# [WHAT THE TASK ASKS]
Write down, unchanged, the entries from the first line through the line holding "-- outside the". Include no other line.

▽

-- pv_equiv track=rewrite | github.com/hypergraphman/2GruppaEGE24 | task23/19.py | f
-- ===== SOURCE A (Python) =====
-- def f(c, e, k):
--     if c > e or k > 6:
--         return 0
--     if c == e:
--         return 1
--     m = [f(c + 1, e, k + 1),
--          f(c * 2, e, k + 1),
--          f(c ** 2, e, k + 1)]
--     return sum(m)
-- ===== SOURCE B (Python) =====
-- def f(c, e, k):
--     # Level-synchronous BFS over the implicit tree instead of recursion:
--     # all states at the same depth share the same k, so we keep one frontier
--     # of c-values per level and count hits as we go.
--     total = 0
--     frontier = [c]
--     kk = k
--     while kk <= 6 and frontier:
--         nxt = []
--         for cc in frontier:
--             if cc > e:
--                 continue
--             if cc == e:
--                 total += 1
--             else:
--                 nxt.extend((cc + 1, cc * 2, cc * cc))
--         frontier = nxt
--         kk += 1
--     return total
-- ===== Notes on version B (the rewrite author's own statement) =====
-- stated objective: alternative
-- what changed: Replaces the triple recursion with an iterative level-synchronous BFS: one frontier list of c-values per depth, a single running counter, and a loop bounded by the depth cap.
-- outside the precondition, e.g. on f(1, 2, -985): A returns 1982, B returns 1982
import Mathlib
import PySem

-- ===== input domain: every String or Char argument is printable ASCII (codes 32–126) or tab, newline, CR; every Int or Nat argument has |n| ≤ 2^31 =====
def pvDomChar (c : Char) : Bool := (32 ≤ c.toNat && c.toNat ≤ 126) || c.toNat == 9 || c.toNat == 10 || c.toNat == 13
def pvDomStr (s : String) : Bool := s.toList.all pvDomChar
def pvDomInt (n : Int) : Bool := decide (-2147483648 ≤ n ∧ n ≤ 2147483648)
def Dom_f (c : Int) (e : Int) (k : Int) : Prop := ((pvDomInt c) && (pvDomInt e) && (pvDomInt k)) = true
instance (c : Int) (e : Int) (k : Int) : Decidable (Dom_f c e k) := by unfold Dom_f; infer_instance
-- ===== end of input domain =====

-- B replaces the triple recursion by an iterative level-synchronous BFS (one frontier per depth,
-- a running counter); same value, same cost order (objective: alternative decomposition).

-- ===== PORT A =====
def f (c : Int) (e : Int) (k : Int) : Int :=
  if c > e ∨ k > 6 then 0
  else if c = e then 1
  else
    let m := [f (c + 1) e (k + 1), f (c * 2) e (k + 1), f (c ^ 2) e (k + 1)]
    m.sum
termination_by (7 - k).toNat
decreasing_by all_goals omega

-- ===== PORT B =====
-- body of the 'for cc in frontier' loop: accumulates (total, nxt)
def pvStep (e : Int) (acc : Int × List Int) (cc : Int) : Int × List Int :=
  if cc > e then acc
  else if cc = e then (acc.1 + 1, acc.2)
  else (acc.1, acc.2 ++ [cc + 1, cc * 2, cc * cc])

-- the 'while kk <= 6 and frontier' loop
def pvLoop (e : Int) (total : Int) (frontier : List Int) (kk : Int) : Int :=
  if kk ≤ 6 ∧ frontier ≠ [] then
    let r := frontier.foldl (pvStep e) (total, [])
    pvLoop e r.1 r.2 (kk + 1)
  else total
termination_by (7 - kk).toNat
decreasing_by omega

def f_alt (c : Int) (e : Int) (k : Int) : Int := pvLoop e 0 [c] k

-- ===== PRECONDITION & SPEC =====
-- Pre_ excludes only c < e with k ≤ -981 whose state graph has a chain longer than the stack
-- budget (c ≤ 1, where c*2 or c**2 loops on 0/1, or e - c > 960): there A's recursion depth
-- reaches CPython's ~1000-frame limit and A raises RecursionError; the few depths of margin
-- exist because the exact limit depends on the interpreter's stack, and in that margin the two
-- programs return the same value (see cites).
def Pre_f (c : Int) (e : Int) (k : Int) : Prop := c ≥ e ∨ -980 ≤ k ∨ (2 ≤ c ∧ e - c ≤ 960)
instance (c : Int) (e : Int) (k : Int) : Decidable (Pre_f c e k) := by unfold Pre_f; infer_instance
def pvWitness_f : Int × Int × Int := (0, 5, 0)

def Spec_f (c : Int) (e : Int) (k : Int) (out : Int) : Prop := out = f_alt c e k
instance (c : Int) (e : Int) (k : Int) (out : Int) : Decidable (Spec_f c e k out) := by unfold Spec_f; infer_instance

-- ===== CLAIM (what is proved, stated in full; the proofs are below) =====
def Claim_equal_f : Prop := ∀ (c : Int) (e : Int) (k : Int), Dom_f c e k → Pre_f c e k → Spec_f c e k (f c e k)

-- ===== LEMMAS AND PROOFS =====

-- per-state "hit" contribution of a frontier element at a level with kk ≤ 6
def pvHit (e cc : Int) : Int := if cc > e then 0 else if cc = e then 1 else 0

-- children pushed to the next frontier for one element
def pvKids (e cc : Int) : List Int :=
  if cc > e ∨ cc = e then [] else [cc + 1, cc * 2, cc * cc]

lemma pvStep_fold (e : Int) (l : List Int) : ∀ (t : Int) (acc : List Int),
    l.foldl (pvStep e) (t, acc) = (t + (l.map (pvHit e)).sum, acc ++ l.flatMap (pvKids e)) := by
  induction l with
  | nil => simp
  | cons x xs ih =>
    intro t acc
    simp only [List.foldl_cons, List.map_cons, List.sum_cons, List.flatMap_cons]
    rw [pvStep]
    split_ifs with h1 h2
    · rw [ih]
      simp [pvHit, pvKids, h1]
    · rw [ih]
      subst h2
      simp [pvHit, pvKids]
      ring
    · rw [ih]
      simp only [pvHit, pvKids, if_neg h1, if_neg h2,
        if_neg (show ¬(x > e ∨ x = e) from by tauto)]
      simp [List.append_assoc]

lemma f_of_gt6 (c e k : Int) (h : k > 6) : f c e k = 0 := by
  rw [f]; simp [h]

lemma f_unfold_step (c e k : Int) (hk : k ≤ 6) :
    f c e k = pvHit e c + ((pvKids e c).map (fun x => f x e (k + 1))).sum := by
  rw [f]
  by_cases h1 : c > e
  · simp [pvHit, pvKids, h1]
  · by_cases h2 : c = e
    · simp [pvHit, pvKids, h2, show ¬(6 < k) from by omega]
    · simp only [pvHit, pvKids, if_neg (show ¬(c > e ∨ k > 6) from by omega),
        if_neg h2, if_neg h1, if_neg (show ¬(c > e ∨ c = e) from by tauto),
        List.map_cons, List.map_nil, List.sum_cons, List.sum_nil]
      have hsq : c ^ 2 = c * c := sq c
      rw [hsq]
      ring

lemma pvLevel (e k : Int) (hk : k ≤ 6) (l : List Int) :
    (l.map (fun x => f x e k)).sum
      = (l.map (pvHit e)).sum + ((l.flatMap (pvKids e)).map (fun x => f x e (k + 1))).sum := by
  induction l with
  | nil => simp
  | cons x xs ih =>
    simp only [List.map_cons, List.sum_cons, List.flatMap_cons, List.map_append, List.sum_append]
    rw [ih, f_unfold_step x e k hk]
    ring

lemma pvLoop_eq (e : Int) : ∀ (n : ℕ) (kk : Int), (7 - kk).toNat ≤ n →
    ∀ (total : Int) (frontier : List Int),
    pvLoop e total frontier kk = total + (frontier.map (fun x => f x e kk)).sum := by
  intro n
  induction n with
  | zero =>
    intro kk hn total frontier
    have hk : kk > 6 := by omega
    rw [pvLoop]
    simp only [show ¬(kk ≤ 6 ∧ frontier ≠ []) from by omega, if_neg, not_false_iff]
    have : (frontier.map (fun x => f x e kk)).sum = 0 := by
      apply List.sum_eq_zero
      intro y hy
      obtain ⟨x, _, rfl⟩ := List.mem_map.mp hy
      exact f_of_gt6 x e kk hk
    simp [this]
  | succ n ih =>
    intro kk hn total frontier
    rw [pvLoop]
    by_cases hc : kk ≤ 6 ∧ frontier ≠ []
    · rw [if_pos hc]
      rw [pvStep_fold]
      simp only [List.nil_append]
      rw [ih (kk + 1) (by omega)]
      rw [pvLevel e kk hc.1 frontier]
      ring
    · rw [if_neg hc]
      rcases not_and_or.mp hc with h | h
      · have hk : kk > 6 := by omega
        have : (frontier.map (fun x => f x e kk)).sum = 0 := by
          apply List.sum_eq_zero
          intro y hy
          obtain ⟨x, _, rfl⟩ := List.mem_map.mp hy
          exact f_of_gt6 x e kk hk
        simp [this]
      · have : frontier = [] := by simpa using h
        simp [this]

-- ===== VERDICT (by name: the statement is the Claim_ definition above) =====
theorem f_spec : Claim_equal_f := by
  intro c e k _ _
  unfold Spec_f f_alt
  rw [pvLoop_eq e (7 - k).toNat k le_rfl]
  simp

△

# [ANSWER BELOW]
-- pv_equiv track=rewrite | github.com/hypergraphman/2GruppaEGE24 | task23/19.py | f
-- ===== SOURCE A (Python) =====
-- def f(c, e, k):
--     if c > e or k > 6:
--         return 0
--     if c == e:
--         return 1
--     m = [f(c + 1, e, k + 1),
--          f(c * 2, e, k + 1),
--          f(c ** 2, e, k + 1)]
--     return sum(m)
-- ===== SOURCE B (Python) =====
-- def f(c, e, k):
--     # Level-synchronous BFS over the implicit tree instead of recursion:
--     # all states at the same depth share the same k, so we keep one frontier
--     # of c-values per level and count hits as we go.
--     total = 0
--     frontier = [c]
--     kk = k
--     while kk <= 6 and frontier:
--         nxt = []
--         for cc in frontier:
--             if cc > e:
--                 continue
--             if cc == e:
--                 total += 1
--             else:
--                 nxt.extend((cc + 1, cc * 2, cc * cc))
--         frontier = nxt
--         kk += 1
--     return total
-- ===== Notes on version B (the rewrite author's own statement) =====
-- stated objective: alternative
-- what changed: Replaces the triple recursion with an iterative level-synchronous BFS: one frontier list of c-values per depth, a single running counter, and a loop bounded by the depth cap.
-- outside the precondition, e.g. on f(1, 2, -985): A returns 1982, B returns 1982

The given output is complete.